- **TASK PROMPT**
From the entries, copy each line that includes "return".

*** Opening MATERIAL PROVIDED ***

-- pv_equiv track=rewrite | github.com/koa73/P41_Parser | src/drawio_processor.py | _evaluate_complex_pattern
-- ===== SOURCE A (Python) =====
-- def _evaluate_complex_pattern(pattern: str, style: str, value: str) -> bool:
--     """
--     Оценка сложного паттерна с логическими операторами
--
--     :param pattern: паттерн с логическими операторами
--     :param style: стиль элемента
--     :param value: значение элемента
--     :return: True если паттерн соответствует
--     """
--     search_text = (style + ' ' + value).lower()
--
--     # Разбиваем паттерн по ИЛИ (|)
--     or_parts = pattern.split('|')
--
--     for or_part in or_parts:
--         # Проверяем части на наличие НЕ (!)
--         and_parts = []
--         current_part = ""
--
--         i = 0
--         while i < len(or_part):
--             if or_part[i] == '!':
--                 # Сохраняем предыдущую часть
--                 if current_part.strip():
--                     and_parts.append(('AND', current_part.strip()))
--                 current_part = ""
--
--                 # Пропускаем ! и собираем следующую часть
--                 i += 1
--                 negated_part = ""
--                 while i < len(or_part) and or_part[i] != ';':
--                     negated_part += or_part[i]
--                     i += 1
--                 and_parts.append(('NOT', negated_part.strip()))
--             elif or_part[i] == ';':
--                 if current_part.strip():
--                     and_parts.append(('AND', current_part.strip()))
--                     current_part = ""
--                 i += 1
--             else:
--                 current_part += or_part[i]
--                 i += 1
--
--         # Добавляем последнюю часть
--         if current_part.strip():
--             and_parts.append(('AND', current_part.strip()))
--
--         # Проверяем условия И и НЕ
--         or_part_match = True
--         for op, part in and_parts:
--             if op == 'AND':
--                 if part and part.lower() not in search_text:
--                     or_part_match = False
--                     break
--             elif op == 'NOT':
--                 if part and part.lower() in search_text:
--                     or_part_match = False
--                     break
--
--         if or_part_match:
--             return True
--
--     return False
-- ===== SOURCE B (Python) =====
-- def _evaluate_complex_pattern(pattern: str, style: str, value: str) -> bool:
--     search_text = (style + ' ' + value).lower()
--
--     def term_ok(chunk):
--         left, sep, right = chunk.partition('!')
--         t = left.strip()
--         if t and t.lower() not in search_text:
--             return False
--         if sep:
--             n = right.strip()
--             if n and n.lower() in search_text:
--                 return False
--         return True
--
--     return any(all(term_ok(c) for c in part.split(';'))
--                for part in pattern.split('|'))
-- ===== Notes on version B (the rewrite author's own statement) =====
-- stated objective: simpler
-- what changed: Replaces the char-by-char index loop (with its per-character string concatenation and (op, part) accumulator list) by a direct split('|')/split(';')/partition('!') decomposition evaluated with any/all.
import Mathlib
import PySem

*** Closing MATERIAL PROVIDED ***

- **RESULT BELOW**
--     :return: True если паттерн соответствует
--             return True
--     return False
--             return False
--                 return False
--         return True
--     return any(all(term_ok(c) for c in part.split(';'))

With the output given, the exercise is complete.